When Part 1 of Dune came out two years ago, my review praised its visuals and acting, but I did not elevate it to greatness (greatness, that is, according to me, an arrogance that seems ridiculous in the writing), probably because it felt a bit like a hymn sung to fans of the original Frank Herbert books. Well, Dune: Part Two vaults Part One into the stratosphere. While book or first instalment familiarity would certainly help, I feel certain that anyone with even a skerrick of science fiction sensibility would be able to run with Part Two and swoon.

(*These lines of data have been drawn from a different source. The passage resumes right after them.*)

theorem val_lt (l : List Int) (h01 : ∀ x ∈ l, x = 0 ∨ x = 1) : valB l < 2 ^ l.length := by
  induction l with
  | nil => simp [valB]
  | cons x xs ih =>
    have hx := h01 x (List.mem_cons_self ..)
    have h2 := ih (fun y hy => h01 y (List.mem_cons_of_mem _ hy))
    have hxt : x.toNat ≤ 1 := by rcases hx with rfl | rfl <;> decide
    simp only [valB, List.length_cons, pow_succ]
    omega

theorem val_append (l : List Int) (b : Int) :
    valB (l ++ [b]) = valB l + b.toNat * 2 ^ l.length := by
  induction l with
  | nil => simp [valB]
  | cons x xs ih =>
    simp only [List.cons_append, valB, ih, List.length_cons, pow_succ]
    ring

theorem bit_val (l : List Int) (h01 : ∀ x ∈ l, x = 0 ∨ x = 1) (j : Nat) (hj : j < l.length) :
    (valB l >>> j) &&& 1 = (l.getD j 0).toNat := by
  induction l generalizing j with
  | nil => simp at hj
  | cons x xs ih =>
    have hx := h01 x (List.mem_cons_self ..)
    have hxt : x.toNat ≤ 1 := by rcases hx with rfl | rfl <;> decide
    cases j with
    | zero =>
      simp only [valB, Nat.shiftRight_zero, Nat.and_one_is_mod, List.getD_cons_zero]
      omega
    | succ j =>
      simp only [valB, List.getD_cons_succ]
      rw [← ih (fun y hy => h01 y (List.mem_cons_of_mem _ hy)) j (by simpa using hj)]
      simp only [Nat.shiftRight_eq_div_pow]
      congr 1
      rw [pow_succ, Nat.mul_comm (2^j) 2, ← Nat.div_div_eq_div_mul]
      congr 1
      omega

theorem bit_stable (a m s j : Nat) (ha : a < 2 ^ s) (hj : j < s) :
    ((a + m * 2 ^ s) >>> j) &&& 1 = (a >>> j) &&& 1 := by
  simp only [Nat.shiftRight_eq_div_pow, Nat.and_one_is_mod]
  have hs : 2 ^ s = 2 ^ (s - j) * 2 ^ j := by
    rw [← pow_add]; congr 1; omega
  rw [hs, ← Nat.mul_assoc, Nat.add_mul_div_right _ _ (Nat.two_pow_pos j)]
  have h1 : 1 ≤ s - j := by omega
  have : 2 ^ (s - j) = 2 * 2 ^ (s - j - 1) := by
    rw [← pow_succ']
    congr 1; omega
  rw [this]
  have h2 : m * (2 * 2 ^ (s - j - 1)) = 2 * (m * 2 ^ (s - j - 1)) := by ring
  rw [h2, Nat.add_mul_mod_self_left]

theorem le_listMaxI (c : List Int) (j : Int) (hj : j ∈ c) : j ≤ listMaxI c :=
  (PySem.List.le_foldl_max c 0).2 j hj

theorem listMaxI_lt (c : List Int) (E : Nat) (hE : 0 < E)
    (hb : ∀ j ∈ c, j < (E : Int)) : listMaxI c < (E : Int) := by
  rcases PySem.List.foldl_max_mem c 0 with h | h
  · unfold listMaxI; rw [h]; exact_mod_cast hE
  · exact hb _ h

theorem byLast_getD (cliques : List (List Int)) (E i : Nat) (hi : i < E) :
    (byLastB cliques E).getD i [] = cliques.filter (fun c => listMaxI c == (i : Int)) := by
  unfold byLastB
  rw [PySem.List.getD_map_range _ _ _ _ hi]

theorem countP_range_double (N : Nat) (f : Nat → Bool) :
    (List.range (2 * N)).countP f
      = (List.range N).countP (fun m => f (2 * m)) + (List.range N).countP (fun m => f (2 * m + 1)) := by
  induction N with
  | zero => simp
  | succ N ih =>
    have h2 : 2 * (N + 1) = (2 * N + 1) + 1 := by omega
    rw [h2, List.range_succ, List.range_succ, List.range_succ,
      List.countP_append, List.countP_append, List.countP_append, ih]
    simp [List.countP_cons]
    omega

theorem all_congr_mem {α : Type} (l : List α) (f g : α → Bool)
    (h : ∀ x ∈ l, f x = g x) : l.all f = l.all g := by
  induction l with
  | nil => rfl
  | cons x t ih =>
    simp only [List.all_cons, h x (List.mem_cons_self ..),
      ih (fun y hy => h y (List.mem_cons_of_mem _ hy))]

theorem beq_toNat (a b : Int) (ha : 0 ≤ a) (hb : 0 ≤ b) : (a.toNat == b.toNat) = (a == b) := by
  by_cases h : a = b
  · subst h; simp
  · have hne : a.toNat ≠ b.toNat := by omega
    simp [h, hne]

theorem elem_bit (l : List Int) (h01 : ∀ x ∈ l, x = 0 ∨ x = 1) (m : Nat) (j : Int)
    (h0 : 0 ≤ j) (hj : j.toNat < l.length) :
    ((valB l + m * 2 ^ l.length) >>> j.toNat) &&& 1 = (PySem.List.pyGetD l j 0).toNat := by
  rw [bit_stable _ _ _ _ (val_lt l h01) hj, bit_val l h01 j.toNat hj,
    PySem.List.pyGetD_eq_getElem l 0 h0 (by omega), List.getD_eq_getElem l 0 hj]
-- pv_equiv track=rewrite | github.com/qwerty7878/Algorithm | 프로그래머스/0/181854. 배열의 길이에 따라 다른 연산하기/배열의 길이에 따라 다른 연산하기.py | solution
-- ===== SOURCE A (Python) =====
-- def solution(arr, n):
--     answer = []
--     if len(arr) % 2 != 0:
--         for i in range(0, len(arr)):
--             if i % 2 == 0:
--                 answer.append(arr[i] + n)
--             else:
--                 answer.append(arr[i])
--     else:
--         for i in range(0, len(arr)):
--             if i % 2 != 0:
--                 answer.append(arr[i] + n)
--             else:
--                 answer.append(arr[i])
--     return answer
-- ===== SOURCE B (Python) =====
-- def solution(arr, n):
--     # Uniform rule: n is added exactly at the positions an even distance from
--     # the END of the list, whatever the length's parity -- so no length-parity
--     # case split is needed.  Walk the list backwards once with a toggling
--     # flag, then flip the built list back.
--     out = []
--     add = True
--     for x in reversed(arr):
--         out.append(x + n if add else x)
--         add = not add
--     out.reverse()
--     return out
-- ===== Notes on version B (the rewrite author's own statement) =====
-- stated objective: simpler
-- what changed: A branches on the length's parity and tests i%2 at every index of a forward scan; B uses the uniform rule that n is added exactly at even distance from the end, so it walks the list backwards once with a toggling flag and reverses the result - no length-parity case split and no index arithmetic.
import Mathlib
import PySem

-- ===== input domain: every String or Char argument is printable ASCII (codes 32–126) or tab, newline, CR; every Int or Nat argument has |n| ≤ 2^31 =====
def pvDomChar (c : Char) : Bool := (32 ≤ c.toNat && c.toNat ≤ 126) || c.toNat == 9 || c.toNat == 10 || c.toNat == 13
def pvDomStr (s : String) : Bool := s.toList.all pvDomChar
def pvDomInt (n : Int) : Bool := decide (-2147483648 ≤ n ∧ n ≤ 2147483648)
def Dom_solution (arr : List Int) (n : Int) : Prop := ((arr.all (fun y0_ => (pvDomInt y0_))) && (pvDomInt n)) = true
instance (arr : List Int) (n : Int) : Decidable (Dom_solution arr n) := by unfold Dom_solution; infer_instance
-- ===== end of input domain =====

-- B drops A's length-parity case split (and the per-index i%2 test over a forward scan):
-- n is added exactly at even distance from the END, so B walks the list backwards once
-- with a toggling flag and reverses the result (objective: simpler).


-- ===== PORT A =====
def solution (arr : List Int) (n : Int) : List Int :=
  if arr.length % 2 ≠ 0 then
    (PySem.List.pyRange 0 arr.length 1).foldl (fun answer i =>
      if PySem.Int.mod i 2 == 0 then answer ++ [PySem.List.pyGetD arr i 0 + n]
      else answer ++ [PySem.List.pyGetD arr i 0]) []
  else
    (PySem.List.pyRange 0 arr.length 1).foldl (fun answer i =>
      if PySem.Int.mod i 2 != 0 then answer ++ [PySem.List.pyGetD arr i 0 + n]
      else answer ++ [PySem.List.pyGetD arr i 0]) []

-- ===== PORT B =====
-- Source B: 'for x in reversed(arr)' appending (x+n) when the toggling flag is set, then out.reverse()
def solution_alt (arr : List Int) (n : Int) : List Int :=
  let st := arr.reverse.foldl
    (fun (st : List Int × Bool) x =>
      (st.1 ++ [if st.2 then x + n else x], !st.2)) ([], true)
  st.1.reverse

-- ===== PRECONDITION & SPEC =====
def Spec_solution (arr : List Int) (n : Int) (out : List Int) : Prop := out = solution_alt arr n
instance (arr : List Int) (n : Int) (out : List Int) : Decidable (Spec_solution arr n out) := by unfold Spec_solution; infer_instance

-- ===== CLAIM =====
def Claim_equal_solution : Prop := ∀ (arr : List Int) (n : Int), Dom_solution arr n → Spec_solution arr n (solution arr n)

-- ===== LEMMAS AND PROOFS =====

-- A's append-only fold over range(len(arr)), characterised index-wise
theorem fold_eq_map (arr : List Int) (g : Int → Int) :
    (PySem.List.pyRange 0 arr.length 1).foldl (fun answer i => answer ++ [g i]) [] =
      (List.range arr.length).map (fun k : Nat => g k) := by
  rw [PySem.List.foldl_append_singleton_eq_map, PySem.List.pyRange_one]
  simp [List.map_map, Function.comp_def]

-- B's backward pass with a toggling flag, characterised index-wise
theorem fold_toggle (n : Int) (l acc : List Int) (b : Bool) :
    (l.foldl (fun (st : List Int × Bool) x =>
        (st.1 ++ [if st.2 then x + n else x], !st.2)) (acc, b)).1 =
      acc ++ (List.range l.length).map
        (fun k => l.getD k 0 + if (decide (k % 2 = 0)) == b then n else 0) := by
  induction l generalizing acc b with
  | nil => simp
  | cons x xs ih =>
      simp only [List.foldl_cons, ih, List.length_cons, List.range_succ_eq_map,
        List.map_cons, List.map_map, Function.comp_def, List.getD_cons_zero,
        List.getD_cons_succ]
      rw [List.append_assoc]
      congr 1
      cases b <;> simp <;> (intro a _; split_ifs <;> first | rfl | omega)

-- the two index-wise characterisations agree: position i gets +n iff its distance
-- from the end, arr.length - 1 - i, is even
theorem map_eq_rev_map (arr : List Int) (n : Int) (f : Nat → Int)
    (hf : ∀ i, i < arr.length →
      f i = arr.getD i 0 + if (arr.length - 1 - i) % 2 = 0 then n else 0) :
    (List.range arr.length).map f =
      ((List.range arr.reverse.length).map
        (fun k => arr.reverse.getD k 0 +
          if (decide (k % 2 = 0)) == true then n else 0)).reverse := by
  apply List.ext_getElem
  · simp
  · intro i h1 h2
    simp only [List.length_map, List.length_range] at h1
    have hlen : arr.reverse.length = arr.length := by simp
    simp only [List.getElem_reverse, List.getElem_map, List.getElem_range, hlen,
      List.length_map, List.length_range]
    rw [hf i h1]
    have h3 : arr.length - 1 - i < arr.length := by omega
    have : arr.reverse.getD (arr.length - 1 - i) 0 = arr.getD i 0 := by
      rw [List.getD_eq_getElem _ _ (by omega), List.getD_eq_getElem _ _ h1,
        List.getElem_reverse]
      congr 1
      omega
    rw [this]
    congr 1
    by_cases hp : (arr.length - 1 - i) % 2 = 0 <;> simp [hp]

-- ===== VERDICT =====
theorem solution_spec : Claim_equal_solution := by
  intro arr n _
  show solution arr n = solution_alt arr n
  unfold solution solution_alt
  simp only [fold_toggle, List.nil_append]
  rcases Nat.even_or_odd arr.length with h | h
  · have h2 : arr.length % 2 = 0 := Nat.even_iff.mp h
    simp only [h2, ne_eq, not_true_eq_false, if_false]
    rw [show (fun (answer : List Int) (i : Int) =>
        if PySem.Int.mod i 2 != 0 then answer ++ [PySem.List.pyGetD arr i 0 + n]
        else answer ++ [PySem.List.pyGetD arr i 0]) =
        (fun answer i => answer ++ [if PySem.Int.mod i 2 != 0 then PySem.List.pyGetD arr i 0 + n
          else PySem.List.pyGetD arr i 0]) from by funext ans i; split <;> rfl]
    rw [fold_eq_map arr]
    apply map_eq_rev_map
    intro i hi
    simp only [PySem.List.pyGetD_natCast]
    have hm : PySem.Int.mod (i : Int) 2 = ((i % 2 : Nat) : Int) := by
      exact_mod_cast PySem.Int.mod_natCast i 2
    rcases Nat.even_or_odd i with hk | hk
    · have hkk := Nat.even_iff.mp hk
      have : (arr.length - 1 - i) % 2 ≠ 0 := by omega
      simp [this]; (intro hc; exact absurd hc (by omega))
    · have hkk := Nat.odd_iff.mp hk
      have : (arr.length - 1 - i) % 2 = 0 := by omega
      simp [this]; (intro hc; exact absurd hc (by omega))
  · have h2 : arr.length % 2 = 1 := Nat.odd_iff.mp h
    simp only [h2, ne_eq, one_ne_zero, not_false_eq_true, if_true]
    rw [show (fun (answer : List Int) (i : Int) =>
        if PySem.Int.mod i 2 == 0 then answer ++ [PySem.List.pyGetD arr i 0 + n]
        else answer ++ [PySem.List.pyGetD arr i 0]) =
        (fun answer i => answer ++ [if PySem.Int.mod i 2 == 0 then PySem.List.pyGetD arr i 0 + n
          else PySem.List.pyGetD arr i 0]) from by funext ans i; split <;> rfl]
    rw [fold_eq_map arr]
    apply map_eq_rev_map
    intro i hi
    simp only [PySem.List.pyGetD_natCast]
    have hm : PySem.Int.mod (i : Int) 2 = ((i % 2 : Nat) : Int) := by
      exact_mod_cast PySem.Int.mod_natCast i 2
    rcases Nat.even_or_odd i with hk | hk
    · have hkk := Nat.even_iff.mp hk
      have : (arr.length - 1 - i) % 2 = 0 := by omega
      simp [this]; (intro hc; exact absurd hc (by omega))
    · have hkk := Nat.odd_iff.mp hk
      have : (arr.length - 1 - i) % 2 ≠ 0 := by omega
      simp [this]; (intro hc; exact absurd hc (by omega))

Denis Villeneuve has nailed the original book, has cut its complex, world-building plot down to its thematic and core essentials, and has crafted a plotline that manages to both never miss a beat and to dwell on the grandeur of the bleak sandy Arrakis world with its omnipresent giant sandworms. The movie accelerates from the exploits of fugitive rebels into a planetary battle; the war scenes immerse and astound. Timothée Chalamet, playing Paul Atreides, minor heir turning into ruler, builds on his superb first-film performance, but there are many standout portrayals, especially from Rebecca Ferguson as Paul’s mother and Austin Butler as Paul’s ultra-creepy, psychotic counterpart. Hans Zimmer’s sweeping score rounds out a cinematic experience rarely experienced. In some ways, I hope Dune; Part Two concludes this franchise; a third part could hardly match it.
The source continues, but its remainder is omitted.